Here are two ideas that might be just right:
1. Donor Advised Fund.
Why not introduce the idea of a donor advised fund at your local community foundation? Your client could contribute cash or appreciated assets to create a fund, named after your client or in honor of someone he or she selects, which would be managed by the community foundation. Your client would serve as "advisor" for the fund, suggesting what contributions should be made, and in what amounts, to selected charities. Of course, the other good news is that your client will get an income tax deduction for the contribution, subject to the limitations on the use of that deduction, of which you are aware.
- The satisfaction of the gift. Your client may get tremendous satisfaction from creating such a donor advised fund. Even though the contributed amount may be fairly modest, let's say $10,000, your client can establish a donor advised fund at a local community foundation, which could be named after your client or someone else the client chooses. Your client will most probably be shown on every list of donors published by the community foundation. And the community foundation might just feature your client in a nice article in their next newsletter.

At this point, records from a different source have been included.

-- pv_equiv track=rewrite | github.com/ShalomVanunu/SelfPy | Targil7.2.2.py | numbers_letters_count
-- ===== SOURCE A (Python) =====
-- def numbers_letters_count(my_str):
--     count_numbers = 0
--     count_letters = 0
--     result = [0,0]
--     for letter in my_str :
--         if letter.isdigit():
--             count_numbers +=1
--         else:
--             count_letters +=1
--     result[0] = count_numbers
--     result[1] = count_letters
--     return result
-- ===== SOURCE B (Python) =====
-- def numbers_letters_count(my_str):
--     n = len(my_str)
--     if n == 0:
--         return [0, 0]
--     if n == 1:
--         return [1, 0] if my_str.isdigit() else [0, 1]
--     mid = n // 2
--     left = numbers_letters_count(my_str[:mid])
--     right = numbers_letters_count(my_str[mid:])
--     return [left[0] + right[0], left[1] + right[1]]
-- ===== Notes on version B (the rewrite author's own statement) =====
-- stated objective: alternative
-- what changed: Replaces the single linear scan with two parallel counters by a divide-and-conquer recursion: split the string in half, count each half recursively, add the component-wise results (base cases: empty string and single character).
import Mathlib
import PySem

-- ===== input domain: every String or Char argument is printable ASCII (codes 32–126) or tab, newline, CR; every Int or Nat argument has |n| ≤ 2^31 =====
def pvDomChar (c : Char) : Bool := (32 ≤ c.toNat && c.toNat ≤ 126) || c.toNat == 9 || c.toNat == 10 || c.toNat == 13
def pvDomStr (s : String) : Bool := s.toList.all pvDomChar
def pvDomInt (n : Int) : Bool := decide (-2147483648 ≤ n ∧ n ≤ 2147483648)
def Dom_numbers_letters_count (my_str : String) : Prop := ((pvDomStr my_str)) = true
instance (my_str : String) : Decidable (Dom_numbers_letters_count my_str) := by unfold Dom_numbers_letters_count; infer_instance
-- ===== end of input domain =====

-- ===== PORT A =====
-- B replaces the single scan with two counters by a divide-and-conquer recursion (alternative decomposition, same results).
def numbers_letters_count (my_str : String) : List Int :=
  let st := my_str.toList.foldl
    (fun (acc : Int × Int) letter =>
      if PySem.Chars.isdigit letter then (acc.1 + 1, acc.2) else (acc.1, acc.2 + 1))
    (0, 0)
  [st.1, st.2]

-- ===== PORT B =====
-- divide and conquer over the characters; Python's my_str[:mid] / my_str[mid:] with 0 <= mid <= len
-- are exactly take/drop on the code points (exact here). The fuel argument is only a structural
-- totality guard: with fuel >= cs.length the guard case is reached only for cs = [].
def nlcAltCore (fuel : Nat) (cs : List Char) : List Int :=
  match fuel with
  | 0 => [0, 0]
  | fuel + 1 =>
    let n := cs.length
    if n = 0 then [0, 0]
    else if n = 1 then
      -- Python: my_str.isdigit() on the 1-character string
      if PySem.Chars.strIsdigit cs then [1, 0] else [0, 1]
    else
      let mid := n / 2
      let left := nlcAltCore fuel (cs.take mid)
      let right := nlcAltCore fuel (cs.drop mid)
      [left[0]! + right[0]!, left[1]! + right[1]!]

def numbers_letters_count_alt (my_str : String) : List Int :=
  nlcAltCore my_str.toList.length my_str.toList

-- ===== PRECONDITION & SPEC =====
def Spec_numbers_letters_count (my_str : String) (out : List Int) : Prop := out = numbers_letters_count_alt my_str
instance (my_str : String) (out : List Int) : Decidable (Spec_numbers_letters_count my_str out) := by unfold Spec_numbers_letters_count; infer_instance

-- ===== CLAIM (what is proved, stated in full; the proofs are below) =====
def Claim_equal_numbers_letters_count : Prop := ∀ (my_str : String), Dom_numbers_letters_count my_str → Spec_numbers_letters_count my_str (numbers_letters_count my_str)

-- ===== LEMMAS AND PROOFS =====
theorem nlc_loop (l : List Char) (a b : Int) :
    l.foldl (fun (acc : Int × Int) letter =>
      if PySem.Chars.isdigit letter then (acc.1 + 1, acc.2) else (acc.1, acc.2 + 1)) (a, b)
    = (a + (l.countP (fun c => PySem.Chars.isdigit c) : Nat),
       b + ((l.length : Int) - (l.countP (fun c => PySem.Chars.isdigit c) : Nat))) := by
  induction l generalizing a b with
  | nil => simp
  | cons c t ih =>
    by_cases h : PySem.Chars.isdigit c = true <;>
      simp [List.foldl_cons, h, ih] <;> omega

theorem nlc_core_eq (fuel : Nat) (cs : List Char) (hf : cs.length ≤ fuel) :
    nlcAltCore fuel cs = [((cs.countP (fun c => PySem.Chars.isdigit c) : Nat) : Int),
                     (cs.length : Int) - ((cs.countP (fun c => PySem.Chars.isdigit c) : Nat) : Int)] := by
  induction fuel generalizing cs with
  | zero =>
    have : cs = [] := List.length_eq_zero_iff.mp (Nat.le_zero.mp hf)
    subst this; simp [nlcAltCore]
  | succ fuel ih =>
    unfold nlcAltCore
    by_cases h0 : cs.length = 0
    · have : cs = [] := List.length_eq_zero_iff.mp h0
      subst this; simp
    · by_cases h1 : cs.length = 1
      · obtain ⟨c, hc⟩ := List.length_eq_one_iff.mp h1
        subst hc
        by_cases hd : PySem.Chars.isdigit c = true <;>
          simp [h1, PySem.Chars.strIsdigit, hd]
      · have ht : (cs.take (cs.length / 2)).length ≤ fuel := by
          simp only [List.length_take]; omega
        have hdr : (cs.drop (cs.length / 2)).length ≤ fuel := by
          simp only [List.length_drop]; omega
        rw [if_neg h0, if_neg h1]
        simp only [ih _ ht, ih _ hdr]
        have hcnt : (cs.take (cs.length / 2)).countP (fun c => PySem.Chars.isdigit c)
              + (cs.drop (cs.length / 2)).countP (fun c => PySem.Chars.isdigit c)
            = cs.countP (fun c => PySem.Chars.isdigit c) := by
          rw [← List.countP_append, List.take_append_drop]
        have hlen : (cs.take (cs.length / 2)).length + (cs.drop (cs.length / 2)).length
            = cs.length := by
          rw [← List.length_append, List.take_append_drop]
        simp only [List.getElem!_cons_zero, List.getElem!_cons_succ, List.cons.injEq, and_true]
        omega

-- ===== VERDICT (by name: the statement is the Claim_ definition above) =====
theorem numbers_letters_count_spec : Claim_equal_numbers_letters_count := by
  intro s _
  unfold Spec_numbers_letters_count numbers_letters_count numbers_letters_count_alt
  rw [nlc_core_eq _ _ (le_refl _)]
  simp [nlc_loop]
-- pv_equiv track=rewrite | github.com/akeanti/Advent-of-code-2025 | Day_07/Part 2/solution.py | solve_part2_quantum
-- ===== SOURCE A (Python) =====
-- from collections import defaultdict
--
-- def solve_part2_quantum(input_str):
--     grid = input_str.strip().split('\n')
--     height = len(grid)
--     width = len(grid[0])
--
--     current_counts = defaultdict(int)
--
--     for c in range(width):
--         if grid[0][c] == 'S':
--             current_counts[c] = 1
--             break
--
--     for r in range(height):
--         next_counts = defaultdict(int)
--
--         if not current_counts:
--             break
--
--         for c, count in current_counts.items():
--             # Vérification des bornes (sécurité)
--             if not (0 <= c < width):
--                 continue
--
--             char = grid[r][c]
--
--             if char == '^':
--
--                 if c - 1 >= 0:
--                     next_counts[c - 1] += count
--                 if c + 1 < width:
--                     next_counts[c + 1] += count
--
--             elif char == 'S' or char == '.':
--                 next_counts[c] += count
--
--
--         current_counts = next_counts
--
--     return sum(current_counts.values())
-- ===== SOURCE B (Python) =====
-- def solve_part2_quantum(input_str):
--     grid = input_str.strip().split('\n')
--     width = len(grid[0])
--     start = next((c for c in range(width) if grid[0][c] == 'S'), None)
--     if start is None:
--         return 0
--     # bottom-up DP: ways[c] = number of paths from (r, c) to below the grid
--     ways = [1] * width
--     for row in reversed(grid):
--         new = []
--         for c in range(width):
--             ch = row[c]
--             if ch == '^':
--                 v = (ways[c - 1] if c - 1 >= 0 else 0) + (ways[c + 1] if c + 1 < width else 0)
--             elif ch == 'S' or ch == '.':
--                 v = ways[c]
--             else:
--                 v = 0
--             new.append(v)
--         ways = new
--     return ways[start]
-- ===== Notes on version B (the rewrite author's own statement) =====
-- stated objective: alternative
-- what changed: A pushes a sparse frontier dict of per-column path counts forward row by row; B computes the same count by a bottom-up dense DP (ways-to-exit per column, from the last row upward) and reads off the entry at the start cell of row 0.
-- outside the precondition, e.g. on solve_part2_quantum('S.\nX'): A returns 0, B raises IndexError
import Mathlib
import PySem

It doesn't hurt to ask!
Your client may also enjoy the sense of involvement when they create a donor advised fund. Your client will meet with the community foundation on a regular basis to review his or her fund's market performance and to gather information from the community foundation on various local or national charities. He or she may be invited to hobnob with other contributors at community foundation social functions. Your client can be as proactive or as passive as wanted with respect to selecting the charities that will receive gifts from the client's fund. It will be up to your client to select charities on an annual basis, changing them from time to time. Or, your client may simply want to give the community foundation a broad direction to make gifts from his or her fund to certain types of charities, allowing the community foundation to make the final decisions for the gifts.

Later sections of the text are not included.